-- Task input follows --

-- A = B on any row with at least four cells: case analysis on which of the first four
-- cells are zero and on equality of the tiles each side actually compares; both sides
-- are then evaluated symbolically by rewriting.
set_option maxHeartbeats 4000000 in
theorem rcompress_four (a b c d : Int) (t : List Int) :
    rcompress (a :: b :: c :: d :: t) = rcompress_alt (a :: b :: c :: d :: t) := by
  by_cases ha : a = 0
  · by_cases hb : b = 0
    · by_cases hc : c = 0
      · by_cases hd : d = 0
        · simp [rcompress, rcompress_alt, pvLoopA.eq_def, pvSkipA.eq_def, getA0, getA1, getA2, getA3, setA0, setA1, setA2, setA3, PySem.List.slice, pvMergeRev, ha, hb, hc, hd] <;> omega
        · simp [rcompress, rcompress_alt, pvLoopA.eq_def, pvSkipA.eq_def, getA0, getA1, getA2, getA3, setA0, setA1, setA2, setA3, PySem.List.slice, pvMergeRev, ha, hb, hc, hd] <;> omega
      · by_cases hd : d = 0
        · simp [rcompress, rcompress_alt, pvLoopA.eq_def, pvSkipA.eq_def, getA0, getA1, getA2, getA3, setA0, setA1, setA2, setA3, PySem.List.slice, pvMergeRev, ha, hb, hc, hd] <;> omega
        · by_cases e1 : d = c
          · simp [rcompress, rcompress_alt, pvLoopA.eq_def, pvSkipA.eq_def, getA0, getA1, getA2, getA3, setA0, setA1, setA2, setA3, PySem.List.slice, pvMergeRev, ha, hb, hc, hd, e1] <;> omega
          · simp [rcompress, rcompress_alt, pvLoopA.eq_def, pvSkipA.eq_def, getA0, getA1, getA2, getA3, setA0, setA1, setA2, setA3, PySem.List.slice, pvMergeRev, ha, hb, hc, hd, e1] <;> omega
    · by_cases hc : c = 0
      · by_cases hd : d = 0
        · simp [rcompress, rcompress_alt, pvLoopA.eq_def, pvSkipA.eq_def, getA0, getA1, getA2, getA3, setA0, setA1, setA2, setA3, PySem.List.slice, pvMergeRev, ha, hb, hc, hd] <;> omega
        · by_cases e1 : d = b
          · simp [rcompress, rcompress_alt, pvLoopA.eq_def, pvSkipA.eq_def, getA0, getA1, getA2, getA3, setA0, setA1, setA2, setA3, PySem.List.slice, pvMergeRev, ha, hb, hc, hd, e1] <;> omega
          · simp [rcompress, rcompress_alt, pvLoopA.eq_def, pvSkipA.eq_def, getA0, getA1, getA2, getA3, setA0, setA1, setA2, setA3, PySem.List.slice, pvMergeRev, ha, hb, hc, hd, e1] <;> omega
      · by_cases hd : d = 0
        · by_cases e1 : c = b
          · simp [rcompress, rcompress_alt, pvLoopA.eq_def, pvSkipA.eq_def, getA0, getA1, getA2, getA3, setA0, setA1, setA2, setA3, PySem.List.slice, pvMergeRev, ha, hb, hc, hd, e1] <;> omega
          · simp [rcompress, rcompress_alt, pvLoopA.eq_def, pvSkipA.eq_def, getA0, getA1, getA2, getA3, setA0, setA1, setA2, setA3, PySem.List.slice, pvMergeRev, ha, hb, hc, hd, e1] <;> omega
        · by_cases e1 : d = c
          · by_cases e2 : c = b
            · simp [rcompress, rcompress_alt, pvLoopA.eq_def, pvSkipA.eq_def, getA0, getA1, getA2, getA3, setA0, setA1, setA2, setA3, PySem.List.slice, pvMergeRev, ha, hb, hc, hd, e1, e2] <;> omega
            · simp [rcompress, rcompress_alt, pvLoopA.eq_def, pvSkipA.eq_def, getA0, getA1, getA2, getA3, setA0, setA1, setA2, setA3, PySem.List.slice, pvMergeRev, ha, hb, hc, hd, e1, e2] <;> omega
          · by_cases e2 : c = b
            · simp [rcompress, rcompress_alt, pvLoopA.eq_def, pvSkipA.eq_def, getA0, getA1, getA2, getA3, setA0, setA1, setA2, setA3, PySem.List.slice, pvMergeRev, ha, hb, hc, hd, e1, e2] <;> (first | omega | (split_ifs <;> simp_all <;> omega) | (split_ifs <;> simp_all))
            · simp [rcompress, rcompress_alt, pvLoopA.eq_def, pvSkipA.eq_def, getA0, getA1, getA2, getA3, setA0, setA1, setA2, setA3, PySem.List.slice, pvMergeRev, ha, hb, hc, hd, e1, e2] <;> omega
  · by_cases hb : b = 0
    · by_cases hc : c = 0
      · by_cases hd : d = 0
        · simp [rcompress, rcompress_alt, pvLoopA.eq_def, pvSkipA.eq_def, getA0, getA1, getA2, getA3, setA0, setA1, setA2, setA3, PySem.List.slice, pvMergeRev, ha, hb, hc, hd] <;> omega
        · by_cases e1 : d = a
          · simp [rcompress, rcompress_alt, pvLoopA.eq_def, pvSkipA.eq_def, getA0, getA1, getA2, getA3, setA0, setA1, setA2, setA3, PySem.List.slice, pvMergeRev, ha, hb, hc, hd, e1] <;> omega
          · simp [rcompress, rcompress_alt, pvLoopA.eq_def, pvSkipA.eq_def, getA0, getA1, getA2, getA3, setA0, setA1, setA2, setA3, PySem.List.slice, pvMergeRev, ha, hb, hc, hd, e1] <;> omega
      · by_cases hd : d = 0
        · by_cases e1 : c = a
          · simp [rcompress, rcompress_alt, pvLoopA.eq_def, pvSkipA.eq_def, getA0, getA1, getA2, getA3, setA0, setA1, setA2, setA3, PySem.List.slice, pvMergeRev, ha, hb, hc, hd, e1] <;> omega
          · simp [rcompress, rcompress_alt, pvLoopA.eq_def, pvSkipA.eq_def, getA0, getA1, getA2, getA3, setA0, setA1, setA2, setA3, PySem.List.slice, pvMergeRev, ha, hb, hc, hd, e1] <;> omega
        · by_cases e1 : d = c
          · by_cases e2 : c = a
            · simp [rcompress, rcompress_alt, pvLoopA.eq_def, pvSkipA.eq_def, getA0, getA1, getA2, getA3, setA0, setA1, setA2, setA3, PySem.List.slice, pvMergeRev, ha, hb, hc, hd, e1, e2] <;> omega
            · simp [rcompress, rcompress_alt, pvLoopA.eq_def, pvSkipA.eq_def, getA0, getA1, getA2, getA3, setA0, setA1, setA2, setA3, PySem.List.slice, pvMergeRev, ha, hb, hc, hd, e1, e2] <;> omega
          · by_cases e2 : c = a
            · simp [rcompress, rcompress_alt, pvLoopA.eq_def, pvSkipA.eq_def, getA0, getA1, getA2, getA3, setA0, setA1, setA2, setA3, PySem.List.slice, pvMergeRev, ha, hb, hc, hd, e1, e2] <;> (first | omega | (split_ifs <;> simp_all <;> omega) | (split_ifs <;> simp_all))
            · simp [rcompress, rcompress_alt, pvLoopA.eq_def, pvSkipA.eq_def, getA0, getA1, getA2, getA3, setA0, setA1, setA2, setA3, PySem.List.slice, pvMergeRev, ha, hb, hc, hd, e1, e2] <;> omega
    · by_cases hc : c = 0
      · by_cases hd : d = 0
        · by_cases e1 : b = a
          · simp [rcompress, rcompress_alt, pvLoopA.eq_def, pvSkipA.eq_def, getA0, getA1, getA2, getA3, setA0, setA1, setA2, setA3, PySem.List.slice, pvMergeRev, ha, hb, hc, hd, e1] <;> omega
          · simp [rcompress, rcompress_alt, pvLoopA.eq_def, pvSkipA.eq_def, getA0, getA1, getA2, getA3, setA0, setA1, setA2, setA3, PySem.List.slice, pvMergeRev, ha, hb, hc, hd, e1] <;> omega
        · by_cases e1 : d = b
          · by_cases e2 : b = a
            · simp [rcompress, rcompress_alt, pvLoopA.eq_def, pvSkipA.eq_def, getA0, getA1, getA2, getA3, setA0, setA1, setA2, setA3, PySem.List.slice, pvMergeRev, ha, hb, hc, hd, e1, e2] <;> omega
            · simp [rcompress, rcompress_alt, pvLoopA.eq_def, pvSkipA.eq_def, getA0, getA1, getA2, getA3, setA0, setA1, setA2, setA3, PySem.List.slice, pvMergeRev, ha, hb, hc, hd, e1, e2] <;> omega
          · by_cases e2 : b = a
            · simp [rcompress, rcompress_alt, pvLoopA.eq_def, pvSkipA.eq_def, getA0, getA1, getA2, getA3, setA0, setA1, setA2, setA3, PySem.List.slice, pvMergeRev, ha, hb, hc, hd, e1, e2] <;> (first | omega | (split_ifs <;> simp_all <;> omega) | (split_ifs <;> simp_all))
            · simp [rcompress, rcompress_alt, pvLoopA.eq_def, pvSkipA.eq_def, getA0, getA1, getA2, getA3, setA0, setA1, setA2, setA3, PySem.List.slice, pvMergeRev, ha, hb, hc, hd, e1, e2] <;> omega
      · by_cases hd : d = 0
        · by_cases e1 : c = b
          · by_cases e2 : b = a
            · simp [rcompress, rcompress_alt, pvLoopA.eq_def, pvSkipA.eq_def, getA0, getA1, getA2, getA3, setA0, setA1, setA2, setA3, PySem.List.slice, pvMergeRev, ha, hb, hc, hd, e1, e2] <;> omega
            · simp [rcompress, rcompress_alt, pvLoopA.eq_def, pvSkipA.eq_def, getA0, getA1, getA2, getA3, setA0, setA1, setA2, setA3, PySem.List.slice, pvMergeRev, ha, hb, hc, hd, e1, e2] <;> omega
          · by_cases e2 : b = a
            · simp [rcompress, rcompress_alt, pvLoopA.eq_def, pvSkipA.eq_def, getA0, getA1, getA2, getA3, setA0, setA1, setA2, setA3, PySem.List.slice, pvMergeRev, ha, hb, hc, hd, e1, e2] <;> (first | omega | (split_ifs <;> simp_all <;> omega) | (split_ifs <;> simp_all))
            · simp [rcompress, rcompress_alt, pvLoopA.eq_def, pvSkipA.eq_def, getA0, getA1, getA2, getA3, setA0, setA1, setA2, setA3, PySem.List.slice, pvMergeRev, ha, hb, hc, hd, e1, e2] <;> omega
        · by_cases e1 : d = c
          · by_cases e2 : c = b
            · by_cases e3 : b = a
              · simp [rcompress, rcompress_alt, pvLoopA.eq_def, pvSkipA.eq_def, getA0, getA1, getA2, getA3, setA0, setA1, setA2, setA3, PySem.List.slice, pvMergeRev, ha, hb, hc, hd, e1, e2, e3] <;> omega
              · simp [rcompress, rcompress_alt, pvLoopA.eq_def, pvSkipA.eq_def, getA0, getA1, getA2, getA3, setA0, setA1, setA2, setA3, PySem.List.slice, pvMergeRev, ha, hb, hc, hd, e1, e2, e3] <;> omega
            · by_cases e3 : b = a
              · simp [rcompress, rcompress_alt, pvLoopA.eq_def, pvSkipA.eq_def, getA0, getA1, getA2, getA3, setA0, setA1, setA2, setA3, PySem.List.slice, pvMergeRev, ha, hb, hc, hd, e1, e2, e3] <;> omega
              · simp [rcompress, rcompress_alt, pvLoopA.eq_def, pvSkipA.eq_def, getA0, getA1, getA2, getA3, setA0, setA1, setA2, setA3, PySem.List.slice, pvMergeRev, ha, hb, hc, hd, e1, e2, e3] <;> omega
          · by_cases e2 : c = b
            · by_cases e3 : b = a
              · simp [rcompress, rcompress_alt, pvLoopA.eq_def, pvSkipA.eq_def, getA0, getA1, getA2, getA3, setA0, setA1, setA2, setA3, PySem.List.slice, pvMergeRev, ha, hb, hc, hd, e1, e2, e3] <;> (first | omega | (split_ifs <;> simp_all <;> omega) | (split_ifs <;> simp_all))
              · simp [rcompress, rcompress_alt, pvLoopA.eq_def, pvSkipA.eq_def, getA0, getA1, getA2, getA3, setA0, setA1, setA2, setA3, PySem.List.slice, pvMergeRev, ha, hb, hc, hd, e1, e2, e3] <;> (first | omega | (split_ifs <;> simp_all <;> omega) | (split_ifs <;> simp_all))
            · by_cases e3 : b = a
              · simp [rcompress, rcompress_alt, pvLoopA.eq_def, pvSkipA.eq_def, getA0, getA1, getA2, getA3, setA0, setA1, setA2, setA3, PySem.List.slice, pvMergeRev, ha, hb, hc, hd, e1, e2, e3] <;> (first | omega | (split_ifs <;> simp_all <;> omega) | (split_ifs <;> simp_all))
              · simp [rcompress, rcompress_alt, pvLoopA.eq_def, pvSkipA.eq_def, getA0, getA1, getA2, getA3, setA0, setA1, setA2, setA3, PySem.List.slice, pvMergeRev, ha, hb, hc, hd, e1, e2, e3] <;> omega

-- Task input concluded --

--- Task description ---
Look over the entries for "cells", then copy every line that includes that string.

--- Result of the task ---
-- A = B on any row with at least four cells: case analysis on which of the first four
-- cells are zero and on equality of the tiles each side actually compares; both sides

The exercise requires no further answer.